[Stored items]

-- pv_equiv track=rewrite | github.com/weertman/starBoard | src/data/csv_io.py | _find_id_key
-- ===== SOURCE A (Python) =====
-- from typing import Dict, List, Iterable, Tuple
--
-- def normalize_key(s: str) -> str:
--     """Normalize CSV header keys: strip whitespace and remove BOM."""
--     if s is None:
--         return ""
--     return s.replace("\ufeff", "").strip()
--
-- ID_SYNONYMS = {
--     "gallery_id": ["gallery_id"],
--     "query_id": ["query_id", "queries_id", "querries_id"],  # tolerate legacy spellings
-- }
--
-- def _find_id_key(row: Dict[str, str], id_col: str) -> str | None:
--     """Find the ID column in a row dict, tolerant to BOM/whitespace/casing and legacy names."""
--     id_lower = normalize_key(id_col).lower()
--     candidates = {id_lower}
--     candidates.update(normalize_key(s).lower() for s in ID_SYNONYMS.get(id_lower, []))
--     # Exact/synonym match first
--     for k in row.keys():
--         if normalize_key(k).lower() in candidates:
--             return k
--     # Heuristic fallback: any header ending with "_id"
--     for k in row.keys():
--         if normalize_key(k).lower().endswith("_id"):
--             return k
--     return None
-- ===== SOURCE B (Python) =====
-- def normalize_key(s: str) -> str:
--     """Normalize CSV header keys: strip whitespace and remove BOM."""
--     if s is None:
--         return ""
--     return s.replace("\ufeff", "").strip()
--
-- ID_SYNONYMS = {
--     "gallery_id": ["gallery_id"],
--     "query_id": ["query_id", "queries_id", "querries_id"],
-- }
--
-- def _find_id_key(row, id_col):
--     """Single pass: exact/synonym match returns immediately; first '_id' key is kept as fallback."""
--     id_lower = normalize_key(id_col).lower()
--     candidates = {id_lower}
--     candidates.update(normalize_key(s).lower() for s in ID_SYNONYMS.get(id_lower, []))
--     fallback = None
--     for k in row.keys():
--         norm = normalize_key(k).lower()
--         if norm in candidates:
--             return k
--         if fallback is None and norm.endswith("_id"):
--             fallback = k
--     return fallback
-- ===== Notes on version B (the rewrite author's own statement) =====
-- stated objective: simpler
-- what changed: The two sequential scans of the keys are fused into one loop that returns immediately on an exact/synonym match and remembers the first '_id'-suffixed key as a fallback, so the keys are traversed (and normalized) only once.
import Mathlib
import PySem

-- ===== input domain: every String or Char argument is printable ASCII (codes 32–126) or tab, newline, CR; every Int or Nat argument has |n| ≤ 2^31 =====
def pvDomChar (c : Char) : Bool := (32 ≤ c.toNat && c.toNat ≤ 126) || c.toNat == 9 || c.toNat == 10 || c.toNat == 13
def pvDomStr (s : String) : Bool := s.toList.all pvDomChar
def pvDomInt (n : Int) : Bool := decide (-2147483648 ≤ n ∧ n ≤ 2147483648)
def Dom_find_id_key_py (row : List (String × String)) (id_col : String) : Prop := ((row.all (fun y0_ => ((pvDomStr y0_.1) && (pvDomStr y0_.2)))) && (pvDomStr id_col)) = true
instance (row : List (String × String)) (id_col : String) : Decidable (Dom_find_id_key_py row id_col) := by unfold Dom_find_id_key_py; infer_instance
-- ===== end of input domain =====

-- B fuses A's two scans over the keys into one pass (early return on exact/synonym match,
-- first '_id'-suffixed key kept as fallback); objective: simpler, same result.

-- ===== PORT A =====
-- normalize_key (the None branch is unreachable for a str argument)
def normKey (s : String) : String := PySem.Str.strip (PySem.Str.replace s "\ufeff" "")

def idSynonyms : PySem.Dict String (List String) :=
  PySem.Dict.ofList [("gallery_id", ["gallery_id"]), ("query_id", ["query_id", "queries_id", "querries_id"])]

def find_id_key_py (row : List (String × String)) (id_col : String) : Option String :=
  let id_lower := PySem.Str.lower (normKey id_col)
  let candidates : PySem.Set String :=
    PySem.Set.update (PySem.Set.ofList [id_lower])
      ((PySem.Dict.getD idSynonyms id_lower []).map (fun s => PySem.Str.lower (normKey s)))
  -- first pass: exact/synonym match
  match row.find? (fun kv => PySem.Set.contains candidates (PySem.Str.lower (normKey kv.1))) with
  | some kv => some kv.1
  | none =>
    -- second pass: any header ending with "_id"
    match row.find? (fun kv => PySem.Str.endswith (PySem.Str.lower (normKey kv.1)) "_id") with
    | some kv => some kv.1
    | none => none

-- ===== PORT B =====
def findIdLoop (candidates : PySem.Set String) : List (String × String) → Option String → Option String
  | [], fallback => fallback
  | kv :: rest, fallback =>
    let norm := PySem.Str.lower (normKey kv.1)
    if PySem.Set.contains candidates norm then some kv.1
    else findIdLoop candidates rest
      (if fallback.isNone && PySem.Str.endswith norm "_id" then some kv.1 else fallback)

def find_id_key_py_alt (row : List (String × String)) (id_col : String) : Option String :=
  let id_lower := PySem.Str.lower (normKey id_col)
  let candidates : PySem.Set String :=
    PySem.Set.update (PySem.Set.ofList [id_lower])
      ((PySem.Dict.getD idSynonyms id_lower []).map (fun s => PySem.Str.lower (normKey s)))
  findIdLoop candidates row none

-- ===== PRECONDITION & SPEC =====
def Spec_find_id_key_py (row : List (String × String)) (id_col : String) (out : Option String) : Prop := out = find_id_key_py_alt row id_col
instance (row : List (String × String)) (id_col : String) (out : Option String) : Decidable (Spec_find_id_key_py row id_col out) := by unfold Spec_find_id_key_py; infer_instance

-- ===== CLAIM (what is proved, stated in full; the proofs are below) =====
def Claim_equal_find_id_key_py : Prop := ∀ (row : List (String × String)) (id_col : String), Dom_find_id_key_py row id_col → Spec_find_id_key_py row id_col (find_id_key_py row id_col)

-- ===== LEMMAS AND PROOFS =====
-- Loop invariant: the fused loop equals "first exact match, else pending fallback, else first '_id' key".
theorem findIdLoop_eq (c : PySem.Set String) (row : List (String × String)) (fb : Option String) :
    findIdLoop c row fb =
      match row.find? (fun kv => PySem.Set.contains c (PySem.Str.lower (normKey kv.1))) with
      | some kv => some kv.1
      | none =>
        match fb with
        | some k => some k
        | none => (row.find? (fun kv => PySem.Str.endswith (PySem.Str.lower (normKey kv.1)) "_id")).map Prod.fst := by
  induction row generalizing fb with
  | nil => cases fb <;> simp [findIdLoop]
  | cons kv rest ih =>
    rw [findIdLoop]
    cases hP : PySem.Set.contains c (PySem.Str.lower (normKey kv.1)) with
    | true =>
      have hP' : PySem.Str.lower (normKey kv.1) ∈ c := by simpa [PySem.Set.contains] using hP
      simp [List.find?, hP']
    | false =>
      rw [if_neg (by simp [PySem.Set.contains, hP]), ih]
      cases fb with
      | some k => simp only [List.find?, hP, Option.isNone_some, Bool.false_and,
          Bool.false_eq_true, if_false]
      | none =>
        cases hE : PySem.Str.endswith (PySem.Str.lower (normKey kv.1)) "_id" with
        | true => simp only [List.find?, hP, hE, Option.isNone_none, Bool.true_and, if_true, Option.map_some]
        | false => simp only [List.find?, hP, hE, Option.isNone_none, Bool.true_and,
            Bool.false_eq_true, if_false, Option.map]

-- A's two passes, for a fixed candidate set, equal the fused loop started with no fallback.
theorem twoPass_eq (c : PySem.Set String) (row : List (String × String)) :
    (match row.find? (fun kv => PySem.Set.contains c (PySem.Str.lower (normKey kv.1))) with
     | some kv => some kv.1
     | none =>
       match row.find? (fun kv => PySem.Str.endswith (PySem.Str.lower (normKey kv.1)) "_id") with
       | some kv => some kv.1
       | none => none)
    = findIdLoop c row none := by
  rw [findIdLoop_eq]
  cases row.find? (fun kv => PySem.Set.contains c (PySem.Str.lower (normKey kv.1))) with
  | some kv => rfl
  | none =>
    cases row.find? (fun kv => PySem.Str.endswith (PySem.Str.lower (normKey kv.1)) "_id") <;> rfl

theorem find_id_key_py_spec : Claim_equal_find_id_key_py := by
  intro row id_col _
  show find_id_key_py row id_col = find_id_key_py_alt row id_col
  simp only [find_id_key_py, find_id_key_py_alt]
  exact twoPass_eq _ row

● **Exercise goal**: Output, from the data above, the lines from the line with "def normKey (s" to the line with "-- ===== PRECONDITION" exactly as they stand, both ends included and nothing else.

● **Reply**:
def normKey (s : String) : String := PySem.Str.strip (PySem.Str.replace s "\ufeff" "")

def idSynonyms : PySem.Dict String (List String) :=
  PySem.Dict.ofList [("gallery_id", ["gallery_id"]), ("query_id", ["query_id", "queries_id", "querries_id"])]

def find_id_key_py (row : List (String × String)) (id_col : String) : Option String :=
  let id_lower := PySem.Str.lower (normKey id_col)
  let candidates : PySem.Set String :=
    PySem.Set.update (PySem.Set.ofList [id_lower])
      ((PySem.Dict.getD idSynonyms id_lower []).map (fun s => PySem.Str.lower (normKey s)))
  -- first pass: exact/synonym match
  match row.find? (fun kv => PySem.Set.contains candidates (PySem.Str.lower (normKey kv.1))) with
  | some kv => some kv.1
  | none =>
    -- second pass: any header ending with "_id"
    match row.find? (fun kv => PySem.Str.endswith (PySem.Str.lower (normKey kv.1)) "_id") with
    | some kv => some kv.1
    | none => none

-- ===== PORT B =====
def findIdLoop (candidates : PySem.Set String) : List (String × String) → Option String → Option String
  | [], fallback => fallback
  | kv :: rest, fallback =>
    let norm := PySem.Str.lower (normKey kv.1)
    if PySem.Set.contains candidates norm then some kv.1
    else findIdLoop candidates rest
      (if fallback.isNone && PySem.Str.endswith norm "_id" then some kv.1 else fallback)

def find_id_key_py_alt (row : List (String × String)) (id_col : String) : Option String :=
  let id_lower := PySem.Str.lower (normKey id_col)
  let candidates : PySem.Set String :=
    PySem.Set.update (PySem.Set.ofList [id_lower])
      ((PySem.Dict.getD idSynonyms id_lower []).map (fun s => PySem.Str.lower (normKey s)))
  findIdLoop candidates row none

-- ===== PRECONDITION & SPEC =====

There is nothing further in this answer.